ITALY, May 26th, 2023. In the bargaining over raising the debt ceiling, not one member of Congress, the Treasury Department, or the Biden Administration is acknowledging the fact that interest on the national debt can be paid without raising the debt ceiling.
Put in its entirety—the debt ceiling is the limit to which the federal government can borrow money. The interest on the national debt, lack of payment for which Treasury Secretary Janet Yellen has warned will cause “an economic and financial catastrophe,” doesn’t need to be paid for with borrowed money.
According to Treasury Department data, tax revenue is $4.66 trillion, while the annual interest payments on the debt in fiscal year 2022 amounted to $724 billion.
So the money for “America to pay its bills” is there. Why isn’t anyone bringing this up? The debate in Congress, which is coming down to the wire, has nothing to do with whether or not America can pay its bills, but whether it will be permitted to borrow money to pay its bills. The same goes for all the potential solutions, laid out cleanly in various “plans” here; America will be allowed to borrow money to pay its bills or do so by force, or it will make some agreement to be allowed to.

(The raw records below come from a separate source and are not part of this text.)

-- pv_equiv track=rewrite | github.com/lubo/useful-scripts | bookmarkmgr/bookmarkmgr/utils/link_metadata.py | metadata_to_note
-- ===== SOURCE A (Python) =====
-- from collections.abc import Iterable
--
-- _HIDDEN_SECTION_END = "-->"
--
-- _HIDDEN_SECTION_START = "<!--"
--
-- _LINE_PREFIX = "- "
--
-- _VISIBLE_METADATA = {
--     "Archive (AT)",
--     "Archive (WM)",
-- }
--
-- Metadata = dict[str, str]
--
-- def _pairs_to_lines(pairs: Iterable[tuple[str, str]]) -> list[str]:
--     return [f"{_LINE_PREFIX}{key}: {value}" for key, value in sorted(pairs)]
--
-- def metadata_to_note(metadata: Metadata) -> str:
--     hidden: list[tuple[str, str]] = []
--     visible: list[tuple[str, str]] = []
--
--     for key, value in metadata.items():
--         group = visible if key in _VISIBLE_METADATA else hidden
--         group.append((key, value))
--
--     lines = _pairs_to_lines(visible)
--
--     if hidden:
--         lines += [
--             _HIDDEN_SECTION_START,
--             *_pairs_to_lines(hidden),
--             _HIDDEN_SECTION_END,
--         ]
--
--     return "\n".join(lines)
-- ===== SOURCE B (Python) =====
-- _HIDDEN_SECTION_END = "-->"
-- _HIDDEN_SECTION_START = "<!--"
-- _LINE_PREFIX = "- "
-- _VISIBLE_METADATA = {
--     "Archive (AT)",
--     "Archive (WM)",
-- }
--
-- def metadata_to_note(metadata):
--     # Single pass over the globally sorted items, concatenating each formatted
--     # line directly onto the growing visible/hidden section TEXT (no intermediate
--     # line lists, no join): each section is None until its first line arrives.
--     vis = None
--     hid = None
--     for key, value in sorted(metadata.items()):
--         line = f"{_LINE_PREFIX}{key}: {value}"
--         if key in _VISIBLE_METADATA:
--             vis = line if vis is None else f"{vis}\n{line}"
--         else:
--             hid = line if hid is None else f"{hid}\n{line}"
--     if hid is not None:
--         hid = f"{_HIDDEN_SECTION_START}\n{hid}\n{_HIDDEN_SECTION_END}"
--     if vis is None:
--         return hid if hid is not None else ""
--     return vis if hid is None else f"{vis}\n{hid}"
-- ===== Notes on version B (the rewrite author's own statement) =====
-- stated objective: alternative
-- what changed: B replaces A's collect-pairs-into-two-lists / sort-each-bucket / map-to-lines / list-join pipeline by a single fold over the globally sorted items that concatenates each formatted line directly onto two growing section texts (None until first line, no intermediate line lists, no join), then stitches the note from the two optional texts; it trades list machinery for direct string accumulation, which costs quadratic string copying on large inputs.
import Mathlib
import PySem

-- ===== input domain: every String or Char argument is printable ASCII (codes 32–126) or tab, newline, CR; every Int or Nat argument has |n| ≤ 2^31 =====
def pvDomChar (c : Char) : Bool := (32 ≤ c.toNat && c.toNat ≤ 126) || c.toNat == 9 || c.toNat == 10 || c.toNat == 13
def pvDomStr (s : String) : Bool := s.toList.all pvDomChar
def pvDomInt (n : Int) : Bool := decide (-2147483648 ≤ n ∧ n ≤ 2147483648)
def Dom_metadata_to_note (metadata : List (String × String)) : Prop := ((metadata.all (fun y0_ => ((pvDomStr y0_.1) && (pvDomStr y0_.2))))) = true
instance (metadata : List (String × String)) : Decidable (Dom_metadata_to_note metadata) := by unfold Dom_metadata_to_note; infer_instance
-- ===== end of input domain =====

-- B replaces A's pair-list buckets + per-bucket sort + line lists + join by one fold over the
-- globally sorted items that concatenates each line directly onto two Option-valued section strings.

-- ===== PORT A =====
-- _VISIBLE_METADATA (a Python set literal)
def pvVisibleMetadata : List String := PySem.Set.ofList ["Archive (AT)", "Archive (WM)"]

-- _pairs_to_lines: sorted(pairs) then the f-string lines (f-string ported as concatenation, exact on ASCII)
def pvPairsToLines (pairs : List (String × String)) : List String :=
  (PySem.List.sorted2 pairs (fun p => p.1) (fun p => p.2) false).map
    (fun kv => "- " ++ kv.1 ++ ": " ++ kv.2)

def metadata_to_note (metadata : List (String × String)) : String :=
  -- the for-loop appending each item to `visible` or `hidden` (state = (visible, hidden))
  let groups := metadata.foldl
    (fun (acc : List (String × String) × List (String × String)) kv =>
      if pvVisibleMetadata.contains kv.1 then (acc.1 ++ [kv], acc.2) else (acc.1, acc.2 ++ [kv]))
    ([], [])
  let lines := pvPairsToLines groups.1
  let lines := if groups.2 ≠ [] then lines ++ (["<!--"] ++ pvPairsToLines groups.2 ++ ["-->"]) else lines
  PySem.Str.join "\n" lines

-- ===== PORT B =====
-- one fold over the globally sorted items; state = (vis, hid) : Option String × Option String,
-- each section's text grown by direct concatenation (f-strings ported as ++, exact on ASCII)
def metadata_to_note_alt (metadata : List (String × String)) : String :=
  let st := (PySem.List.sorted2 metadata (fun p => p.1) (fun p => p.2) false).foldl
    (fun (acc : Option String × Option String) kv =>
      let line := "- " ++ kv.1 ++ ": " ++ kv.2
      if pvVisibleMetadata.contains kv.1 then
        (some (match acc.1 with | none => line | some s => s ++ "\n" ++ line), acc.2)
      else
        (acc.1, some (match acc.2 with | none => line | some s => s ++ "\n" ++ line)))
    (none, none)
  let hid : Option String := match st.2 with
    | none => none
    | some h => some ("<!--" ++ "\n" ++ h ++ "\n" ++ "-->")
  match st.1, hid with
  | none, none => ""
  | none, some h => h
  | some v, none => v
  | some v, some h => v ++ "\n" ++ h

-- ===== PRECONDITION & SPEC =====
def Spec_metadata_to_note (metadata : List (String × String)) (out : String) : Prop := out = metadata_to_note_alt metadata
instance (metadata : List (String × String)) (out : String) : Decidable (Spec_metadata_to_note metadata out) := by unfold Spec_metadata_to_note; infer_instance

-- ===== CLAIM (what is proved, stated in full; the proofs are below) =====
def Claim_equal_metadata_to_note : Prop := ∀ (metadata : List (String × String)), Dom_metadata_to_note metadata → Spec_metadata_to_note metadata (metadata_to_note metadata)

-- ===== LEMMAS AND PROOFS =====

-- the Option-string accumulation step, named for the lemmas
def pvStep (o : Option String) (l : String) : Option String :=
  some (match o with | none => l | some s => s ++ "\n" ++ l)

-- Str.join "\n" unfolds one cons (String level, via toList)
lemma pv_join_cons (a b : String) (t : List String) :
    PySem.Str.join "\n" (a :: b :: t) = a ++ "\n" ++ PySem.Str.join "\n" (b :: t) := by
  apply String.toList_inj.mp
  simp [PySem.Str.toList_join, String.toList_append, PySem.Chars.join_cons_cons]

lemma pv_join_singleton (a : String) : PySem.Str.join "\n" [a] = a := by
  apply String.toList_inj.mp
  simp [PySem.Str.toList_join, PySem.Chars.join_singleton]

-- join over an append of two nonempty line lists
lemma pv_join_append (xs ys : List String) (hx : xs ≠ []) (hy : ys ≠ []) :
    PySem.Str.join "\n" (xs ++ ys)
      = PySem.Str.join "\n" xs ++ "\n" ++ PySem.Str.join "\n" ys := by
  induction xs with
  | nil => exact absurd rfl hx
  | cons a t ih =>
    cases t with
    | nil =>
      cases ys with
      | nil => exact absurd rfl hy
      | cons c u => simp only [List.singleton_append, pv_join_cons, pv_join_singleton]
    | cons b t' =>
      rw [List.cons_append, List.cons_append, pv_join_cons, ← List.cons_append,
        ih (by simp), pv_join_cons]
      simp [String.append_assoc]

-- the Option-string fold computes the join of the line list
lemma pv_fold_step_some (ls : List String) (s : String) :
    ls.foldl pvStep (some s) = some (PySem.Str.join "\n" (s :: ls)) := by
  induction ls generalizing s with
  | nil => simp [pv_join_singleton]
  | cons l t ih =>
    rw [List.foldl_cons, pv_join_cons]
    show t.foldl pvStep (some (s ++ "\n" ++ l)) = _
    rw [ih (s ++ "\n" ++ l)]
    cases t with
    | nil => simp [pv_join_singleton]
    | cons c u => rw [pv_join_cons, pv_join_cons]; simp [String.append_assoc]

lemma pv_fold_step_none (ls : List String) :
    ls.foldl pvStep none
      = if ls = [] then none else some (PySem.Str.join "\n" ls) := by
  cases ls with
  | nil => rfl
  | cons l t =>
    rw [List.foldl_cons]
    show t.foldl pvStep (some l) = _
    simp [pv_fold_step_some]

-- A's partition fold is a pair of filters
lemma pv_fold_eq_filters (xs : List (String × String)) :
    xs.foldl
      (fun (acc : List (String × String) × List (String × String)) kv =>
        if pvVisibleMetadata.contains kv.1 then (acc.1 ++ [kv], acc.2) else (acc.1, acc.2 ++ [kv]))
      ([], [])
    = (xs.filter (fun kv => pvVisibleMetadata.contains kv.1),
       xs.filter (fun kv => !pvVisibleMetadata.contains kv.1)) := by
  have h : ∀ (a b : List (String × String)),
      xs.foldl
        (fun (acc : List (String × String) × List (String × String)) kv =>
          if pvVisibleMetadata.contains kv.1 then (acc.1 ++ [kv], acc.2) else (acc.1, acc.2 ++ [kv]))
        (a, b)
      = (a ++ xs.filter (fun kv => pvVisibleMetadata.contains kv.1),
         b ++ xs.filter (fun kv => !pvVisibleMetadata.contains kv.1)) := by
    induction xs with
    | nil => simp
    | cons x t ih =>
      intro a b
      rw [List.foldl_cons, List.filter_cons, List.filter_cons]
      cases hx : pvVisibleMetadata.contains x.1 <;>
        simp only [Bool.not_true, Bool.not_false, if_true] <;>
        rw [ih] <;> simp [List.append_assoc]
  simpa using h [] []

-- B's two-option fold splits into two independent pvStep folds over the filtered line lists
lemma pv_fold_opt_split (xs : List (String × String)) (v h : Option String) :
    xs.foldl
      (fun (acc : Option String × Option String) kv =>
        let line := "- " ++ kv.1 ++ ": " ++ kv.2
        if pvVisibleMetadata.contains kv.1 then
          (some (match acc.1 with | none => line | some s => s ++ "\n" ++ line), acc.2)
        else
          (acc.1, some (match acc.2 with | none => line | some s => s ++ "\n" ++ line)))
      (v, h)
    = (((xs.filter (fun kv => pvVisibleMetadata.contains kv.1)).map
          (fun kv => "- " ++ kv.1 ++ ": " ++ kv.2)).foldl pvStep v,
       ((xs.filter (fun kv => !pvVisibleMetadata.contains kv.1)).map
          (fun kv => "- " ++ kv.1 ++ ": " ++ kv.2)).foldl pvStep h) := by
  induction xs generalizing v h with
  | nil => simp
  | cons x t ih =>
    rw [List.foldl_cons, List.filter_cons, List.filter_cons]
    cases hx : pvVisibleMetadata.contains x.1 <;>
      simp only [Bool.not_true, Bool.not_false, if_true, List.map_cons, List.foldl_cons] <;>
      rw [ih] <;> rfl

-- sorted2 on (key, value) pairs is the key-sorted list for the lexicographic order on pairs
lemma pv_sorted2_eq_sorted_toLex (xs : List (String × String)) :
    PySem.List.sorted2 xs (fun p => p.1) (fun p => p.2) false
      = PySem.List.sorted xs (fun p => toLex p) false := by
  simp only [PySem.List.sorted2, PySem.List.sorted]
  congr 1
  funext acc x
  congr 1
  funext a b
  rcases lt_trichotomy a.1 b.1 with h | h | h
  · simp [h, Prod.Lex.toLex_lt_toLex, not_lt_of_gt h]
  · simp [h, Prod.Lex.toLex_lt_toLex]
  · simp [Prod.Lex.toLex_lt_toLex, h, not_lt_of_gt h, ne_of_gt h]

-- filtering commutes with sorting under the injective key toLex
lemma pv_filter_sorted (p : String × String → Bool) (xs : List (String × String)) :
    (PySem.List.sorted xs (fun q => toLex q) false).filter p
      = PySem.List.sorted (xs.filter p) (fun q => toLex q) false := by
  apply List.Perm.eq_of_pairwise (le := fun a b => toLex a ≤ toLex b)
  · intro a b _ _ h1 h2
    have : toLex a = toLex b := le_antisymm h1 h2
    exact toLex.injective this
  · exact List.Pairwise.sublist List.filter_sublist (PySem.List.sorted_pairwise xs (fun q => toLex q))
  · exact PySem.List.sorted_pairwise _ _
  · exact ((PySem.List.sorted_perm xs (fun q => toLex q) false).filter p).trans
      (PySem.List.sorted_perm (xs.filter p) (fun q => toLex q) false).symm

-- join of the empty line list
lemma pv_join_nil : PySem.Str.join "\n" [] = "" := by
  apply String.toList_inj.mp
  simp [PySem.Str.toList_join, PySem.Chars.join_nil]

-- ===== VERDICT (by name: the statement is the Claim_ definition above) =====
theorem metadata_to_note_spec : Claim_equal_metadata_to_note := by
  intro metadata _
  unfold Spec_metadata_to_note metadata_to_note metadata_to_note_alt pvPairsToLines
  simp only [pv_fold_eq_filters, pv_fold_opt_split, pv_sorted2_eq_sorted_toLex, pv_filter_sorted,
    pv_fold_step_none]
  by_cases hh : metadata.filter (fun kv => !pvVisibleMetadata.contains kv.1) = []
  · have hH : PySem.List.sorted (metadata.filter (fun kv => !pvVisibleMetadata.contains kv.1))
        (fun q => toLex q) false = [] := (PySem.List.sorted_eq_nil_iff _ _ _).mpr hh
    rw [hH, if_neg (not_not_intro hh)]
    simp only [List.map_nil, reduceIte]
    by_cases hv : (PySem.List.sorted (metadata.filter (fun kv => pvVisibleMetadata.contains kv.1))
        (fun q => toLex q) false).map (fun kv => "- " ++ kv.1 ++ ": " ++ kv.2) = []
    · rw [if_pos hv, hv, pv_join_nil]
    · rw [if_neg hv]
  · have hHm : (PySem.List.sorted (metadata.filter (fun kv => !pvVisibleMetadata.contains kv.1))
        (fun q => toLex q) false).map (fun kv => "- " ++ kv.1 ++ ": " ++ kv.2) ≠ [] := by
      intro h
      exact hh ((PySem.List.sorted_eq_nil_iff _ _ _).mp (List.map_eq_nil_iff.mp h))
    rw [if_pos hh, if_neg hHm]
    by_cases hv : (PySem.List.sorted (metadata.filter (fun kv => pvVisibleMetadata.contains kv.1))
        (fun q => toLex q) false).map (fun kv => "- " ++ kv.1 ++ ": " ++ kv.2) = []
    · rw [if_pos hv, hv, List.nil_append,
        pv_join_append _ ["-->"] (by simp) (by simp),
        pv_join_append ["<!--"] _ (by simp) hHm, pv_join_singleton, pv_join_singleton]
    · rw [if_neg hv,
        pv_join_append _ (["<!--"] ++ _ ++ ["-->"]) hv (by simp),
        pv_join_append _ ["-->"] (by simp) (by simp),
        pv_join_append ["<!--"] _ (by simp) hHm, pv_join_singleton, pv_join_singleton]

On May 10th, Secretary Yellen said a default “would spark a global downturn that would set us back much further. It would also risk undermining US global economic leadership and raise questions about our ability to defend our national security interests”.
If such risks exist, why can’t the relatively small increase year-over-year from 2022’s interest payments be met with slightly more tax revenue? Are Americans to believe there is not one single program or agency whose work is worth less than the risk of “an economic and financial catastrophe,” and cut be scaled back to prevent it?
While future spending cuts, even massive ones, have been proposed by the Republicans in Congress as a concession from the White House in exchange for a raise in the debt ceiling, no one, not even the Republicans holding the keys, has mentioned that cutting a part of spending now would avoid the so-termed “X-date” and “economic and financial catastrophe”.
Essentially, the determination has been that the federal government cannot pay its bills if it can’t be allowed to borrow money to pay for them, a sentence which on its face would flunk someone out of every economics class.